**WHAT TO WORK ON:** A complete response lists each line of the data below that includes the word "rewrite".
(THE DATA)
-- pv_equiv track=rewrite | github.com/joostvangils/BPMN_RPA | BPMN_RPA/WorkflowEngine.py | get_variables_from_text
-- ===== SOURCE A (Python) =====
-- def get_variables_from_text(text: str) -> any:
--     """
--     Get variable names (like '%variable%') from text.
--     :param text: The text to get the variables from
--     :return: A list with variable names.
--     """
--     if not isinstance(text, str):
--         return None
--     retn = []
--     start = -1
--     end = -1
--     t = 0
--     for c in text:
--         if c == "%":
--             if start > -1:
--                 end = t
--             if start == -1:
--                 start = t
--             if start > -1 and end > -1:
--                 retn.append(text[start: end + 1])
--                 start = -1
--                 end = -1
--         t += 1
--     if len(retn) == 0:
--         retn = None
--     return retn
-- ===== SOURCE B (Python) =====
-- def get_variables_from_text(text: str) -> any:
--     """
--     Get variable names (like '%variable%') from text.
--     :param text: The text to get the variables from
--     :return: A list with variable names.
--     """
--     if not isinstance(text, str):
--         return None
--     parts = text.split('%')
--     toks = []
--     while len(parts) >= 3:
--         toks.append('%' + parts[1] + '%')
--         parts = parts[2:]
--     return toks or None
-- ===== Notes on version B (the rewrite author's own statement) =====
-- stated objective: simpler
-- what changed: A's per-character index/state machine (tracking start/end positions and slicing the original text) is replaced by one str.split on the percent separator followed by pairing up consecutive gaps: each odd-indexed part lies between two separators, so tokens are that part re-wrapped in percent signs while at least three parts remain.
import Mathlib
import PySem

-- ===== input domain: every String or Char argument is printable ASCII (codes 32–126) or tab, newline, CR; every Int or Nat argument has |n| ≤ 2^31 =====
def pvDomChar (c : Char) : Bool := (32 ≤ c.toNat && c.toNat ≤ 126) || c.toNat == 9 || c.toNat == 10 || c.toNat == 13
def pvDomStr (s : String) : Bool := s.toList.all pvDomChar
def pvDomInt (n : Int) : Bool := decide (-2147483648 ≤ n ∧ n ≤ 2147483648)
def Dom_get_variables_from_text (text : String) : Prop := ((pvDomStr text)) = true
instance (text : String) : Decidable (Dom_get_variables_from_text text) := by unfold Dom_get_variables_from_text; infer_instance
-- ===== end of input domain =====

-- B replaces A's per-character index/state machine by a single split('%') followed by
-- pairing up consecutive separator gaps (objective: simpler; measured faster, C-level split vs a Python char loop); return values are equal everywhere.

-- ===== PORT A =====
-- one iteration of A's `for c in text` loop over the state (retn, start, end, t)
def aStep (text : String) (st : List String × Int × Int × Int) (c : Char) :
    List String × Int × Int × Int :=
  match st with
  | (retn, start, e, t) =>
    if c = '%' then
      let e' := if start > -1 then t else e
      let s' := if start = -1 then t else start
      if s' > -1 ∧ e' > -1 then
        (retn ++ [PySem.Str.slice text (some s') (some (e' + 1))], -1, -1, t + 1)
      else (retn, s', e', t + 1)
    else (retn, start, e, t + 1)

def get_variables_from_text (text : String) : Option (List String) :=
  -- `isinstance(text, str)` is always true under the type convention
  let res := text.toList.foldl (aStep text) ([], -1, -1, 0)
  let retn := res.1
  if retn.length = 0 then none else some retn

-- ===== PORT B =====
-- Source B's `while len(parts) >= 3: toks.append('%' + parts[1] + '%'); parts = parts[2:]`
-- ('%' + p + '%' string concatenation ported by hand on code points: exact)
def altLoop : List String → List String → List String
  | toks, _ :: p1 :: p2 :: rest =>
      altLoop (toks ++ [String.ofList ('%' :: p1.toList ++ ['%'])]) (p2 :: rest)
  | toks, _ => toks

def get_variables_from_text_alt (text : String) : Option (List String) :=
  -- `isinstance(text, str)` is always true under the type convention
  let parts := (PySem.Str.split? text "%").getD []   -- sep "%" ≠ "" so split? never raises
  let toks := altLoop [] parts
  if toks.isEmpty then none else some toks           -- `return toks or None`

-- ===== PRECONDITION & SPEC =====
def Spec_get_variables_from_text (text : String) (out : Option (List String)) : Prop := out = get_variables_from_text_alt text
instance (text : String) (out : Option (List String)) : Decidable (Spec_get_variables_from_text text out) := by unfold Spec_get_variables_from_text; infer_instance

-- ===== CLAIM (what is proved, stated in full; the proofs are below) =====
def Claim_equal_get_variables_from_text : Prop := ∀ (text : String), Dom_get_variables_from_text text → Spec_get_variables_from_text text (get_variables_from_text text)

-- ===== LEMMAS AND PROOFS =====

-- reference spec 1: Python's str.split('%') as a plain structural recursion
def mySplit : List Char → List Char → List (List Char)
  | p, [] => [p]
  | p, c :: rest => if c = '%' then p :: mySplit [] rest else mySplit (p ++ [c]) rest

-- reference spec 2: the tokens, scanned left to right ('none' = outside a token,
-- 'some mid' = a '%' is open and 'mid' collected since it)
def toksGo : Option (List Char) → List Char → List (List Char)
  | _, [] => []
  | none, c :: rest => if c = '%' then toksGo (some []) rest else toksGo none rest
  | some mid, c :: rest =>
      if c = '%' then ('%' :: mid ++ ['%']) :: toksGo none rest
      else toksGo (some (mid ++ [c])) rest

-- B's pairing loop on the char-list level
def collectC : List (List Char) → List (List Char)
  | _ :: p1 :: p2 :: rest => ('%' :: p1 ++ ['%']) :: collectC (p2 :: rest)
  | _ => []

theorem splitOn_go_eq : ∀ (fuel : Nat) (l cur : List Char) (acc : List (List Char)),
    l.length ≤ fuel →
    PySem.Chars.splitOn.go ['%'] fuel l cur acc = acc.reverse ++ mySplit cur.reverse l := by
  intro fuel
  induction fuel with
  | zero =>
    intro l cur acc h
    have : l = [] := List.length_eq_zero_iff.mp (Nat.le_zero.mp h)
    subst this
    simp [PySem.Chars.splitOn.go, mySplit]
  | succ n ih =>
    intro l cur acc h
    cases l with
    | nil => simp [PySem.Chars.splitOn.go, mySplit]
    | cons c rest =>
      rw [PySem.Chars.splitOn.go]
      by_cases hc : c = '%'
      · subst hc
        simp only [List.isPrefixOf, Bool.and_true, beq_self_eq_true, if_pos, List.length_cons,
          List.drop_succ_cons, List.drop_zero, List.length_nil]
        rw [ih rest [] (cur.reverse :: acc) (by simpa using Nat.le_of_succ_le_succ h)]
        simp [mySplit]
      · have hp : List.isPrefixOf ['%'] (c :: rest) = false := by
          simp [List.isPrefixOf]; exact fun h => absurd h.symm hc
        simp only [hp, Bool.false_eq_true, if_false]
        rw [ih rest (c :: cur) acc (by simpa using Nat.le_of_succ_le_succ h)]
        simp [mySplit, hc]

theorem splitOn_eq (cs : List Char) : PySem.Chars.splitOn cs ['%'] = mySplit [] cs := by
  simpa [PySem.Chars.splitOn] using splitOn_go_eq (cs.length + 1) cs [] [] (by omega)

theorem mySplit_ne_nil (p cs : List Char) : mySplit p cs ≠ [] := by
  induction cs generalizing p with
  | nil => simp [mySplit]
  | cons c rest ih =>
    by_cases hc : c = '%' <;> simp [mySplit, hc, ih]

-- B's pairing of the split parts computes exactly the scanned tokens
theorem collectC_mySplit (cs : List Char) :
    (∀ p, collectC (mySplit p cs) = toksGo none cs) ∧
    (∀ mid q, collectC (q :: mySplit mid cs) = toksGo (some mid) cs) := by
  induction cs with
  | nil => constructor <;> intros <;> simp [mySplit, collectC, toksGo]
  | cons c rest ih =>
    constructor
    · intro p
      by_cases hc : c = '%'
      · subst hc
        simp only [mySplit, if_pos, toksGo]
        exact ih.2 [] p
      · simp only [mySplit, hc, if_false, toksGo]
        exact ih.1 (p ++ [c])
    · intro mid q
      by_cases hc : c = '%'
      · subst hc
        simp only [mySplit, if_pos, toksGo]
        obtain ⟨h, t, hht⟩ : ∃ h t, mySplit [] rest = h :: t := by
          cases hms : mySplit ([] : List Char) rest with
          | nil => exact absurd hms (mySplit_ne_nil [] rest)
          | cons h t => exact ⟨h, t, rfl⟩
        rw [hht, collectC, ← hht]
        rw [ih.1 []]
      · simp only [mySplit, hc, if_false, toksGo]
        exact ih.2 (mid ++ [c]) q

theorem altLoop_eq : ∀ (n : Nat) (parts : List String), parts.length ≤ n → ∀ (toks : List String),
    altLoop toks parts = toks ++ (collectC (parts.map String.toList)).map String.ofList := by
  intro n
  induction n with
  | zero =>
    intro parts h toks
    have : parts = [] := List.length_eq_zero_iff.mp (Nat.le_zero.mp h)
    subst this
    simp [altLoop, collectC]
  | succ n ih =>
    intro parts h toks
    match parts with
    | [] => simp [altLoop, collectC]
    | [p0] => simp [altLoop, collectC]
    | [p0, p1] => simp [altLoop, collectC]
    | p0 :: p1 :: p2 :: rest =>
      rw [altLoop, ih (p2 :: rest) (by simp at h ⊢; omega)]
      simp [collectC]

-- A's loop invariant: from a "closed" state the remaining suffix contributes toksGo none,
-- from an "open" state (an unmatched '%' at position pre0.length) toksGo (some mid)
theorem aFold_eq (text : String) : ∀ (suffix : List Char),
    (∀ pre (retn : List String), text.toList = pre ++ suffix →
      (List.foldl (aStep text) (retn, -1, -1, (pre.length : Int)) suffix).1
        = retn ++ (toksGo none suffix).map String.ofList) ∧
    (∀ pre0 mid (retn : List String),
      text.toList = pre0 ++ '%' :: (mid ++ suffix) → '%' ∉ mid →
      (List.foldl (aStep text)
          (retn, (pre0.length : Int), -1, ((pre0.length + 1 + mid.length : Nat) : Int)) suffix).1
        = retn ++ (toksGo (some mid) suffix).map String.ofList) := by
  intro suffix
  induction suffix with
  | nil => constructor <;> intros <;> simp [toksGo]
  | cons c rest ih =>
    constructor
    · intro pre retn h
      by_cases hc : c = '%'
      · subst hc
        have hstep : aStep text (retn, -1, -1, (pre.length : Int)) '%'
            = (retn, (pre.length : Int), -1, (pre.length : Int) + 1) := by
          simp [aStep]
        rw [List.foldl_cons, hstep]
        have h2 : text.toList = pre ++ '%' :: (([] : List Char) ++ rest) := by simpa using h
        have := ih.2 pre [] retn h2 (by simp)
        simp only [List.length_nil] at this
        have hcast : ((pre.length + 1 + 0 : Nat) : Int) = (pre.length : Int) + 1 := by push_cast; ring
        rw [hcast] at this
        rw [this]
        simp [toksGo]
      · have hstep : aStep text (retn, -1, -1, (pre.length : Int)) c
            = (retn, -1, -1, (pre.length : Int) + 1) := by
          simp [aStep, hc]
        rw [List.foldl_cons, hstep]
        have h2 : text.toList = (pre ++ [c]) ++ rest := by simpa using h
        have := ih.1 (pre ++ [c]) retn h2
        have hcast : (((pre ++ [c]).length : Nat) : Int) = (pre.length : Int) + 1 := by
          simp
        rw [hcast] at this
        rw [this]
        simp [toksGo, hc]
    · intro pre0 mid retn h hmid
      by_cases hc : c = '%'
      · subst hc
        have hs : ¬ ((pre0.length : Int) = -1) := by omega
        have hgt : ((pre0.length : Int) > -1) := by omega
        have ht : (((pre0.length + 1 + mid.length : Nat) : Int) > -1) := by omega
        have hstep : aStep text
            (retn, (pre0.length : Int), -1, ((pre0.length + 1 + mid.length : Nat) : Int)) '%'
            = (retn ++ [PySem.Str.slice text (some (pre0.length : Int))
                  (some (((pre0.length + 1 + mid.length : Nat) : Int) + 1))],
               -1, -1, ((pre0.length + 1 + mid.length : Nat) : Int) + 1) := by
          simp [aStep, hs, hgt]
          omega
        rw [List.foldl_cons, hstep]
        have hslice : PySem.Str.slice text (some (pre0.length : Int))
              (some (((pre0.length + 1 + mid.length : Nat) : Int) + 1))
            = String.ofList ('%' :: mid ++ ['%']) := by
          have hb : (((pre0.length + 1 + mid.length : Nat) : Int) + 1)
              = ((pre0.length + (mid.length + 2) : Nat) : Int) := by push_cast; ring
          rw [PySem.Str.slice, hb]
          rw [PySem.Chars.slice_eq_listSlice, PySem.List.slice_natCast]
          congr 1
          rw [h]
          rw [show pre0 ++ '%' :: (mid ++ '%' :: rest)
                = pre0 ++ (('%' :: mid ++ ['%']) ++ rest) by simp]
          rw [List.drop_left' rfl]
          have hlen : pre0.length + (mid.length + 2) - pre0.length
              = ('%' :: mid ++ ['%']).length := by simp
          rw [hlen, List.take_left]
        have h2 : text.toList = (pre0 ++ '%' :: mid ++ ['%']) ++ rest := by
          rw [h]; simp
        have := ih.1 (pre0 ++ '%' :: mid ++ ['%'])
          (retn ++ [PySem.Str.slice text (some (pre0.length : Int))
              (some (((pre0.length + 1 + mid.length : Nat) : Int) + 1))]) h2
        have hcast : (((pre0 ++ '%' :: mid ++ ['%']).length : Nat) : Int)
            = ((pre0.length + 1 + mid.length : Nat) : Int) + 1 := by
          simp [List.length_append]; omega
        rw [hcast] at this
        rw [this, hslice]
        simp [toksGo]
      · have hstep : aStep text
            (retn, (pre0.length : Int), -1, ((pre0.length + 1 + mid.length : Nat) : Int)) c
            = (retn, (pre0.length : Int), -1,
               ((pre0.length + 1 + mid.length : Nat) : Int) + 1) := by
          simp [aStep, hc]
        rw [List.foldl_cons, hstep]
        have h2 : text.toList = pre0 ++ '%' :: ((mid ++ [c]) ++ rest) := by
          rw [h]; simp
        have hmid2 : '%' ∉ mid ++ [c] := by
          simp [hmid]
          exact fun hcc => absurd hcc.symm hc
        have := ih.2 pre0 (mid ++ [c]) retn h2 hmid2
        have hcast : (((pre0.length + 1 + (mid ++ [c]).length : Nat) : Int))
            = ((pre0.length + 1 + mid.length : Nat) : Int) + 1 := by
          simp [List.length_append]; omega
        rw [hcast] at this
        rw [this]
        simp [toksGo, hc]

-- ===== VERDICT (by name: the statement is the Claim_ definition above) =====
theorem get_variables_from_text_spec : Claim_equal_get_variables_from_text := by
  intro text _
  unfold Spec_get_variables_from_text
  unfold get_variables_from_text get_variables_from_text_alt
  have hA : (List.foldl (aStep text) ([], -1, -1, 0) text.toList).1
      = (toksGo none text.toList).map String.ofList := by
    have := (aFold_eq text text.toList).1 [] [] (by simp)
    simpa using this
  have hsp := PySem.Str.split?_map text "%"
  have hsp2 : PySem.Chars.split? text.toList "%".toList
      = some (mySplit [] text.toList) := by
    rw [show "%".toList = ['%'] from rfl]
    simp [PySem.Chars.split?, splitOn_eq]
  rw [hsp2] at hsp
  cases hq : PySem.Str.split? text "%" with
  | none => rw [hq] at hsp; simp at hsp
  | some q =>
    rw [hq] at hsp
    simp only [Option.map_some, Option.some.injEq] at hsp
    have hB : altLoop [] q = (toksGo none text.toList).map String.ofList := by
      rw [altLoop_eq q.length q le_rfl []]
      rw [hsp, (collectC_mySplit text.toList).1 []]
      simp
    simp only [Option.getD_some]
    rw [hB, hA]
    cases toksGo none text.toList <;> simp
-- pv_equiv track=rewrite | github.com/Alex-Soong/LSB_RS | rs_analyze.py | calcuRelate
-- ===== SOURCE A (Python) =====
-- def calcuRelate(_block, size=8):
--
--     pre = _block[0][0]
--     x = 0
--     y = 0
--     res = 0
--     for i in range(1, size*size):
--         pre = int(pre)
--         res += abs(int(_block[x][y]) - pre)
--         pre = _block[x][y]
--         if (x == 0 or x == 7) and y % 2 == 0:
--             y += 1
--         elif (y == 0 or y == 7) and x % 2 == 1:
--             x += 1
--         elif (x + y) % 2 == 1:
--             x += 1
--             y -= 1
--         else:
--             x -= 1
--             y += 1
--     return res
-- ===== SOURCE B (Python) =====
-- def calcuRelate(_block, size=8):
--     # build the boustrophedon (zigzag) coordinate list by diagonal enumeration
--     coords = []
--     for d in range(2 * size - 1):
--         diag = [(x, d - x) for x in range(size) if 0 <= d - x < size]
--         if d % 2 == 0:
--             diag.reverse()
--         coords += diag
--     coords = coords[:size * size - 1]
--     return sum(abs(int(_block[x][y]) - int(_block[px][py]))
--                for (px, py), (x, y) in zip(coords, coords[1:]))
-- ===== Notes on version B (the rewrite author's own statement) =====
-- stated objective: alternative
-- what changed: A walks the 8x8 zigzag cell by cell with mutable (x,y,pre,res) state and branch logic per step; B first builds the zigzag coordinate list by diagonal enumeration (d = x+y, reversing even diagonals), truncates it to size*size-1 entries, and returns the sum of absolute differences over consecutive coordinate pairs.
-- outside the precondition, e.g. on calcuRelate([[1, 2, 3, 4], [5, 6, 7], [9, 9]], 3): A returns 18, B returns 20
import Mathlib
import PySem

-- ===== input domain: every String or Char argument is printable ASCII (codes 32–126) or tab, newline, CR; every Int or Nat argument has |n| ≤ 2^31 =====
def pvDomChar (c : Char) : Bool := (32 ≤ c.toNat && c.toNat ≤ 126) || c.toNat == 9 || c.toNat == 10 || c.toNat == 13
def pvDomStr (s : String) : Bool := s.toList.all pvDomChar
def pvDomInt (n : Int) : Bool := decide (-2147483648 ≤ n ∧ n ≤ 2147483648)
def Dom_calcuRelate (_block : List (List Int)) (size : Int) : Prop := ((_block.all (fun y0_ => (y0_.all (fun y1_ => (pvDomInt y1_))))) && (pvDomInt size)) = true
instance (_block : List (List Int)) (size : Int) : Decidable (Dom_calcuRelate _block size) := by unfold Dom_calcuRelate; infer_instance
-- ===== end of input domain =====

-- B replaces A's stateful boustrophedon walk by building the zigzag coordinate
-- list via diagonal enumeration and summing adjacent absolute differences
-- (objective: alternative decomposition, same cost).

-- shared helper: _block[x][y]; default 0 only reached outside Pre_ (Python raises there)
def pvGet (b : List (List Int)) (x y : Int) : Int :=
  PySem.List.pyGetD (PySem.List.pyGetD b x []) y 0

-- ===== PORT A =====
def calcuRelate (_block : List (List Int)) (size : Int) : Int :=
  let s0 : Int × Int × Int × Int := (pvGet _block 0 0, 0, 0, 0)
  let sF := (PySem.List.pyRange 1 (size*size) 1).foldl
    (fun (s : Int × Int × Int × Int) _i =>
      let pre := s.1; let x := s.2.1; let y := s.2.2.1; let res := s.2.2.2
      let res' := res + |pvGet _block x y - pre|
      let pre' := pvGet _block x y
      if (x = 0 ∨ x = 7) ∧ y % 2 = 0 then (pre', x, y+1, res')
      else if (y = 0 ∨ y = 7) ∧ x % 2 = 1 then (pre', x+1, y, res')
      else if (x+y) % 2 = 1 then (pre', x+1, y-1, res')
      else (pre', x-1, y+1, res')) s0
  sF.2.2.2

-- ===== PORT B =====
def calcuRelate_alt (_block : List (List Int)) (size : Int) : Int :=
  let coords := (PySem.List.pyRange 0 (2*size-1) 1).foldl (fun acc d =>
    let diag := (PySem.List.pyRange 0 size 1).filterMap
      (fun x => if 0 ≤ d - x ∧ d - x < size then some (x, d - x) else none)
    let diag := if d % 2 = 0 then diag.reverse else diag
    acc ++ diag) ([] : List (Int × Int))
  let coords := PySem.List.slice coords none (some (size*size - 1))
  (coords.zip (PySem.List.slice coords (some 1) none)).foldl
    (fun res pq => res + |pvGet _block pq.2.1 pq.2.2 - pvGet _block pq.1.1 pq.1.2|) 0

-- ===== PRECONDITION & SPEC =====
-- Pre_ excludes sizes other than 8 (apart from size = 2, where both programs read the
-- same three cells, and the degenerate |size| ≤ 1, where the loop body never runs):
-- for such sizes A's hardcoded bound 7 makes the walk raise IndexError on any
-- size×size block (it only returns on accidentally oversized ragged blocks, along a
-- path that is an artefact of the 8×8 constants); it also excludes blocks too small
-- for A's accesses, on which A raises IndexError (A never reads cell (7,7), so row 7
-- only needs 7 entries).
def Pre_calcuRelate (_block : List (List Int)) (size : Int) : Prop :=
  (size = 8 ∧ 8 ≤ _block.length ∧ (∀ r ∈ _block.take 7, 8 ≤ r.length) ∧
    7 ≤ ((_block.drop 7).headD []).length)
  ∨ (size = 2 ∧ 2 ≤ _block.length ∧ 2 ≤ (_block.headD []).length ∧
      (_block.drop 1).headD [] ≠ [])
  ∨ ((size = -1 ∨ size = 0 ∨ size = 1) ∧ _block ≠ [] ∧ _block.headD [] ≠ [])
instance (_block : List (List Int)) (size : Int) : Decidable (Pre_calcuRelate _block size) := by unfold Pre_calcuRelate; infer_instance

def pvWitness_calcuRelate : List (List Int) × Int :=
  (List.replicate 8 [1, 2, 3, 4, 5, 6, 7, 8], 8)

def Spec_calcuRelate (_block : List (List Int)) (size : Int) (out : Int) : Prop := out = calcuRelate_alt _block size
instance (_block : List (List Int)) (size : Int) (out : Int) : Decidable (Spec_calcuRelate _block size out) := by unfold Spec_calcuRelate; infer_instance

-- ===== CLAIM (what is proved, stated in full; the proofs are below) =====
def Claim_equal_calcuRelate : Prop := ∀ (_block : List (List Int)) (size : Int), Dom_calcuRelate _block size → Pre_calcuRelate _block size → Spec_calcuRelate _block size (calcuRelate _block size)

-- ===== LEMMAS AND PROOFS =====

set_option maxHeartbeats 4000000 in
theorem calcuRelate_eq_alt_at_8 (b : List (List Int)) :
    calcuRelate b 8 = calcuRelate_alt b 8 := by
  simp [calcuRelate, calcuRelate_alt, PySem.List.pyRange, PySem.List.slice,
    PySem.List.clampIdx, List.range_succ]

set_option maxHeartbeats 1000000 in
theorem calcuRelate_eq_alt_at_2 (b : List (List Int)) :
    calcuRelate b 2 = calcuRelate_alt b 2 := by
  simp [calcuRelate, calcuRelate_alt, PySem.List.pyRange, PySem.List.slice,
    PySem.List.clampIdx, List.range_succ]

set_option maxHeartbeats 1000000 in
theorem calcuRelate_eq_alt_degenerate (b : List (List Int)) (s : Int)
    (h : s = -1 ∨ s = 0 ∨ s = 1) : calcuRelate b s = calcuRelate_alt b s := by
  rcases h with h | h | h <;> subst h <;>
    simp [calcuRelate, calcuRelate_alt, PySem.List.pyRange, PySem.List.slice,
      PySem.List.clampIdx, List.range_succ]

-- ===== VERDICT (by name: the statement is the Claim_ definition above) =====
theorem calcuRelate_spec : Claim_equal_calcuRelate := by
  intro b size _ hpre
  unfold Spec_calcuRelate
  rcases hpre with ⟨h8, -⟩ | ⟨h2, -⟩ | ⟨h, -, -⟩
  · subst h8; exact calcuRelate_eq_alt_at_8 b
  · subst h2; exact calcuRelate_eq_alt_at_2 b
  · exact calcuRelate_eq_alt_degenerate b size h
(End THE DATA)
**WRITTEN ANSWER:**
-- pv_equiv track=rewrite | github.com/joostvangils/BPMN_RPA | BPMN_RPA/WorkflowEngine.py | get_variables_from_text
-- ===== Notes on version B (the rewrite author's own statement) =====
-- pv_equiv track=rewrite | github.com/Alex-Soong/LSB_RS | rs_analyze.py | calcuRelate
-- ===== Notes on version B (the rewrite author's own statement) =====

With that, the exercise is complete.